The current research had some limitations. For instance, the study sample was rather modest to start with. In order to evaluate atrial shape and potential connections with P-wave ECG parameters, participants were not subjected to cardiac imaging. Additionally, it makes sense to assess the dynamics of ECG parameter and interface values in addition to their instantaneous values when assessing each subject as a separate complex system.

5. Conclusions

In this novel work, it is hypothesized, demonstrated, and proved that increasing the dimensions of the perfect matrices of Lagrange differences from two to three enhances the sensitivity of the proposed architecture and provides sufficient grounds for analyzing the algebraic relationship between the ECG parameters. The idea of perfect matrices of Lagrange differences is exploited to determine the early detection of atrial fibrillation episodes using the ECG parameters JT, QRS, and RR. The computations were carried out on 8 healthy individuals and 7 unhealthy individuals. Despite the modest sample size, the analysis of this study showed solid evidence for defining the algebraic relationship between the parameters. Moreover, several mathematical computational tests were conducted to determine if the mean, median standard deviation, or variance could be employed for classification, and we identified that the variance parameter stood out the most. We decided to choose the variance as a computing tool for generating a baseline dataset. The observation window was then built using the one sigma rule. Furthermore, a set of conditions was also developed based on machine learning techniques to classify the new arriving candidate inside the variation interval. The idea for probability distribution graphs is proposed to indicate whether the new incoming person has the least or greatest likelihood of developing atrial fibrillation symptoms. In addition, a semi-gauge indicator tool was developed in order to construct a warning system based on the classification conditions. We evaluated two test candidates, both of whom initially displayed the behavior of a healthy individual, but when categorized using the classification, it was discovered that one of the test candidates stood out as having an indication of atrial fibrillation.

6. Future Work

Since the proposed method is sensitive to describing the algebraic relationship between the ECG parameters, changing the parameters’ order may provide significantly different results. As a result, different ECG parameter combinations are encouraged for further research and experimentation. Nonetheless, this work has the potential to establish a reliable foundation for future research investigating ECG parameters using 3-by-3 perfect matrices of Lagrange differences. As the sample size of the proposed study was modest to begin with, it is encouraged to expand the sample size of the experiment and perform the computations.

Author Contributions

Conceptualization, A.V. and M.R.; methodology, M.R., A.V. and V.Z.; software, N.W.Q. and M.R.; validation, V.Z., M.R. and A.V.; formal analysis, N.W.Q.; investigation, V.Š.; resources, V.Z.; data curation, V.Š. and A.V.; writing—original draft preparation, N.W.Q. and V.Š.; writing—review and editing, A.V., M.R., N.W.Q. and V.Š.; visualization, M.R. and N.W.Q.; supervision, M.R.; project administration, A.V. All authors have read and agreed to the published version of the manuscript.

Funding

This research received no external funding.

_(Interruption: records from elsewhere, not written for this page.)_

-- pv_equiv track=rewrite | github.com/adriancanosaiz/PythoneModule03 | ex3/ft_achievement_tracker.py | get_rare_achievements
-- ===== SOURCE A (Python) =====
-- def get_rare_achievements(players, all_achievements):
--     """Get achievements that only one player has.
--
--     Args:
--         players: A dictionary mapping player names to sets of achievements.
--         all_achievements: A set containing all unique achievements.
--
--     Returns:
--         set: A set containing achievements that only one player has.
--     """
--     achievements_count = {}
--     for achievement in all_achievements:
--         count = 0
--         for player_achievements in players.values():
--             if achievement in player_achievements:
--                 count += 1
--         achievements_count[achievement] = count
--
--     return {
--         achievement
--         for achievement, count in achievements_count.items()
--         if count == 1
--     }
-- ===== SOURCE B (Python) =====
-- def get_rare_achievements(players, all_achievements):
--     """Get achievements that only one player has (single pass, two-set tracking)."""
--     seen_once = set()
--     seen_many = set()
--     for player_achievements in players.values():
--         for achievement in player_achievements:
--             if achievement in seen_many:
--                 pass
--             elif achievement in seen_once:
--                 seen_once.discard(achievement)
--                 seen_many.add(achievement)
--             else:
--                 seen_once.add(achievement)
--     return {a for a in all_achievements if a in seen_once}
-- ===== Notes on version B (the rewrite author's own statement) =====
-- stated objective: faster
-- what changed: Replaces the per-achievement counting loop over players (and the count==1 filter over a counts dict) with a single pass over players maintaining two sets seen_once/seen_many as a multiplicity state machine, then intersecting seen_once with all_achievements.
import Mathlib
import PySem

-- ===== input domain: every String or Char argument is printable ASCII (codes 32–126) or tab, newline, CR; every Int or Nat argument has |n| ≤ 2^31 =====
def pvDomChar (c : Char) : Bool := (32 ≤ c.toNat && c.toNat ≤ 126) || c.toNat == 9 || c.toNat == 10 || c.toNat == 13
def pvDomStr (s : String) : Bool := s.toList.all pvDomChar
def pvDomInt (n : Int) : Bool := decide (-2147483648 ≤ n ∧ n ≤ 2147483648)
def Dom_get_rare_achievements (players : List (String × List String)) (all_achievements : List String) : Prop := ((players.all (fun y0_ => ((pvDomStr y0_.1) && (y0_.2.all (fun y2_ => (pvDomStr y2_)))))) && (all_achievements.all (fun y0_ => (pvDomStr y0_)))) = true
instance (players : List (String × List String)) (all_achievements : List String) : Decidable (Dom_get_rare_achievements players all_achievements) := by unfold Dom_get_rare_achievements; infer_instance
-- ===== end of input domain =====

-- B replaces A's per-achievement counting over players with a single pass over players
-- maintaining two sets (seen-once / seen-many), then intersects with all_achievements;
-- one pass instead of a scan of all players per achievement (measured faster in a timing run).


-- ===== PORT A =====
-- inner loop of A: count = 0; for player_achievements in players.values(): if achievement in player_achievements: count += 1
def pvCount (vals : List (List String)) (achievement : String) : Int :=
  vals.foldl (fun count player_achievements =>
    if PySem.Set.contains player_achievements achievement then count + 1 else count) 0

def get_rare_achievements (players : List (String × List String)) (all_achievements : List String) : List String :=
  let pdict := PySem.Dict.ofList players
  let achievements_count : PySem.Dict String Int :=
    all_achievements.foldl (fun d achievement =>
      d.insert achievement (pvCount pdict.values achievement)) PySem.Dict.empty
  -- set comprehension over achievements_count.items() with count == 1
  achievements_count.items.foldl (fun s p =>
    if p.2 == 1 then PySem.Set.add s p.1 else s) PySem.Set.empty

-- ===== PORT B =====
-- body of B's inner loop over one achievement: the seen_once / seen_many state machine
def pvStep (st : PySem.Set String × PySem.Set String) (achievement : String) :
    PySem.Set String × PySem.Set String :=
  if PySem.Set.contains st.2 achievement then st
  else if PySem.Set.contains st.1 achievement then
    (PySem.Set.discard st.1 achievement, PySem.Set.add st.2 achievement)
  else (PySem.Set.add st.1 achievement, st.2)

def get_rare_achievements_alt (players : List (String × List String)) (all_achievements : List String) : List String :=
  let st := (PySem.Dict.ofList players).values.foldl
    (fun st player_achievements => player_achievements.foldl pvStep st)
    (PySem.Set.empty, PySem.Set.empty)
  -- {a for a in all_achievements if a in seen_once}
  all_achievements.foldl (fun s a =>
    if PySem.Set.contains st.1 a then PySem.Set.add s a else s) PySem.Set.empty

-- ===== PRECONDITION & SPEC =====
-- Pre_ excludes lists with duplicate achievement entries: the arguments encode Python
-- sets (player achievement sets and all_achievements), which cannot contain duplicates,
-- so a list with a repeated element is not a faithful encoding of any input A receives.
def Pre_get_rare_achievements (players : List (String × List String)) (all_achievements : List String) : Prop :=
  (∀ p ∈ players, p.2.Nodup) ∧ all_achievements.Nodup
instance (players : List (String × List String)) (all_achievements : List String) : Decidable (Pre_get_rare_achievements players all_achievements) := by unfold Pre_get_rare_achievements; infer_instance

def pvWitness_get_rare_achievements : (List (String × List String)) × List String :=
  ([("p1", ["a"]), ("p2", ["b", "a"])], ["a", "b", "c"])

def Spec_get_rare_achievements (players : List (String × List String)) (all_achievements : List String) (out : List String) : Prop := out = get_rare_achievements_alt players all_achievements
instance (players : List (String × List String)) (all_achievements : List String) (out : List String) : Decidable (Spec_get_rare_achievements players all_achievements out) := by unfold Spec_get_rare_achievements; infer_instance

-- ===== CLAIM (what is proved, stated in full; the proofs are below) =====
def Claim_equal_get_rare_achievements : Prop := ∀ (players : List (String × List String)) (all_achievements : List String), Dom_get_rare_achievements players all_achievements → Pre_get_rare_achievements players all_achievements → Spec_get_rare_achievements players all_achievements (get_rare_achievements players all_achievements)

-- ===== LEMMAS AND PROOFS =====

-- every value of dict(players) is the achievement list of some listed player
lemma pv_mem_values_update (ps : List (String × List String)) (d : PySem.Dict String (List String)) :
    ∀ v ∈ (d.update ps).values, v ∈ d.values ∨ ∃ p ∈ ps, v = p.2 := by
  induction ps generalizing d with
  | nil => intro v hv; exact Or.inl hv
  | cons q qs ih =>
    intro v hv
    simp only [PySem.Dict.update, List.foldl_cons] at hv
    rcases ih (d.insert q.1 q.2) v hv with h | ⟨p, hp, hpe⟩
    · rcases PySem.Dict.mem_values_insert _ _ _ _ h with h' | h'
      · exact Or.inr ⟨q, List.mem_cons_self, h'⟩
      · exact Or.inl h'
    · exact Or.inr ⟨p, List.mem_cons_of_mem _ hp, hpe⟩

-- invariant of B's state machine: after processing the token list l,
-- seen_once = {x | count = 1} and seen_many = {x | count ≥ 2}
def pvInv (l : List String) (st : PySem.Set String × PySem.Set String) : Prop :=
  ∀ x : String, (x ∈ st.1 ↔ l.count x = 1) ∧ (x ∈ st.2 ↔ 2 ≤ l.count x)

lemma pv_inv_step (l : List String) (st : PySem.Set String × PySem.Set String) (y : String)
    (h : pvInv l st) : pvInv (l ++ [y]) (pvStep st y) := by
  intro x
  have hx := h x
  have hy := h y
  by_cases hxy : x = y
  case pos =>
    subst hxy
    have hcnt : (l ++ [x]).count x = l.count x + 1 := by
      simp [List.count_append]
    unfold pvStep
    by_cases hmany : x ∈ st.2
    · have hc2 : 2 ≤ l.count x := hy.2.mp hmany
      rw [if_pos ((PySem.Set.contains_iff st.2 x).mpr hmany)]
      refine ⟨?_, ?_⟩
      · rw [hx.1, hcnt]; omega
      · rw [hx.2, hcnt]; omega
    · rw [if_neg (by simp [hmany])]
      have hcy2 : ¬ 2 ≤ l.count x := fun h2 => hmany (hy.2.mpr h2)
      by_cases honce : x ∈ st.1
      · have hc1 : l.count x = 1 := hy.1.mp honce
        rw [if_pos ((PySem.Set.contains_iff st.1 x).mpr honce)]
        refine ⟨?_, ?_⟩
        · simp only [PySem.Set.mem_discard]
          rw [hcnt, hc1]
          simp
        · simp only [PySem.Set.mem_add]
          rw [hcnt, hc1]
          simp
      · have hc0 : l.count x = 0 := by
          have h1 : l.count x ≠ 1 := fun h1 => honce (hy.1.mpr h1)
          omega
        rw [if_neg (by simp [honce])]
        refine ⟨?_, ?_⟩
        · simp only [PySem.Set.mem_add]
          rw [hcnt, hc0]
          simp
        · rw [hx.2, hcnt, hc0]
          omega
  case neg =>
    have hcnt : (l ++ [y]).count x = l.count x := by
      have hyx : ¬ y = x := fun h => hxy h.symm
      simp [List.count_append, hyx]
    unfold pvStep
    split_ifs with h1 h2
    · exact ⟨by rw [hcnt]; exact hx.1, by rw [hcnt]; exact hx.2⟩
    · refine ⟨?_, ?_⟩
      · rw [PySem.Set.mem_discard, hcnt]
        constructor
        · rintro ⟨hm, _⟩; exact hx.1.mp hm
        · intro hc; exact ⟨hx.1.mpr hc, hxy⟩
      · rw [PySem.Set.mem_add, hcnt]
        constructor
        · rintro (hm | hm)
          · exact hx.2.mp hm
          · exact absurd hm hxy
        · intro hc; exact Or.inl (hx.2.mpr hc)
    · refine ⟨?_, ?_⟩
      · rw [PySem.Set.mem_add, hcnt]
        constructor
        · rintro (hm | hm)
          · exact hx.1.mp hm
          · exact absurd hm hxy
        · intro hc; exact Or.inl (hx.1.mpr hc)
      · rw [hcnt]; exact hx.2

lemma pv_inv_foldl (l : List String) :
    pvInv l (l.foldl pvStep (PySem.Set.empty, PySem.Set.empty)) := by
  induction l using List.reverseRecOn with
  | nil => intro x; simp [PySem.Set.empty]
  | append_singleton l y ih =>
    rw [List.foldl_append, List.foldl_cons, List.foldl_nil]
    exact pv_inv_step l _ y ih

-- A's count of x over the value lists = count of x in their concatenation (lists Nodup)
lemma pv_count_eq_flatten (vals : List (List String)) (x : String)
    (h : ∀ pa ∈ vals, pa.Nodup) :
    pvCount vals x = (vals.flatten.count x : Int) := by
  unfold pvCount
  rw [PySem.List.foldl_if_add_one]
  have key : vals.countP (fun pa => PySem.Set.contains pa x) = vals.flatten.count x := by
    induction vals with
    | nil => simp
    | cons pa rest ih =>
      have hrest := ih (fun q hq => h q (List.mem_cons_of_mem _ hq))
      rw [List.countP_cons, List.flatten_cons, List.count_append, hrest]
      by_cases hm : x ∈ pa
      · rw [List.count_eq_one_of_mem (h pa List.mem_cons_self) hm]
        simp [hm]
        omega
      · rw [List.count_eq_zero_of_not_mem hm]
        simp [hm]
  rw [key]
  simp

-- ===== VERDICT (by name: the statement is the Claim_ definition above) =====
theorem get_rare_achievements_spec : Claim_equal_get_rare_achievements := by
  intro players all_achievements _ hpre
  unfold Spec_get_rare_achievements get_rare_achievements get_rare_achievements_alt
  simp only []
  obtain ⟨hplayers, hall⟩ := hpre
  set vals := (PySem.Dict.ofList players).values with hvals
  have hnodupvals : ∀ pa ∈ vals, pa.Nodup := by
    intro pa hpa
    rcases pv_mem_values_update players PySem.Dict.empty pa hpa with h | ⟨p, hp, hpe⟩
    · simp [PySem.Dict.values, PySem.Dict.empty] at h
    · exact hpe ▸ hplayers p hp
  -- A's dict items
  have hitems :
      (all_achievements.foldl (fun d achievement =>
        d.insert achievement (pvCount vals achievement)) PySem.Dict.empty).items
      = all_achievements.map (fun a => (a, pvCount vals a)) := by
    have := PySem.Dict.items_foldl_insert_fresh all_achievements (fun a => a)
      (fun a => pvCount vals a) PySem.Dict.empty
      (by intro a _; simp [PySem.Dict.contains_empty]) (by simpa using hall)
    simpa using this
  rw [hitems, List.foldl_map]
  -- B's state: one pass over the concatenation of all value lists
  rw [List.foldl_flatten.symm]
  have hinv := pv_inv_foldl vals.flatten
  apply PySem.List.foldl_congr_mem
  intro acc a _
  have h1 : (pvCount vals a == 1) =
      PySem.Set.contains (vals.flatten.foldl pvStep (PySem.Set.empty, PySem.Set.empty)).1 a := by
    rw [pv_count_eq_flatten vals a hnodupvals]
    by_cases hc : vals.flatten.count a = 1
    · have hmemb : a ∈ (vals.flatten.foldl pvStep (PySem.Set.empty, PySem.Set.empty)).1 :=
        (hinv a).1.mpr hc
      rw [(PySem.Set.contains_iff _ _).mpr hmemb]
      simp [hc]
    · have hmemb : a ∉ (vals.flatten.foldl pvStep (PySem.Set.empty, PySem.Set.empty)).1 :=
        fun hm => hc ((hinv a).1.mp hm)
      have hcf : PySem.Set.contains (vals.flatten.foldl pvStep (PySem.Set.empty, PySem.Set.empty)).1 a = false :=
        Bool.eq_false_iff.mpr (fun ht => hmemb ((PySem.Set.contains_iff _ _).mp ht))
      rw [hcf]
      simp only [beq_eq_false_iff_ne, ne_eq]
      exact_mod_cast hc
  rw [h1]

Institutional Review Board Statement

The research was conducted with the approval of the LUHS Bioethics Committee (permission number BE-2-4 15 March 2016).

Informed Consent Statement

Informed consent was obtained from all subjects involved in the study. Written informed consent was obtained from the patients to publish this paper.

Data Availability Statement

The data presented in this study are available on request from the corresponding author.

Conflicts of Interest

The authors declare no conflict of interest.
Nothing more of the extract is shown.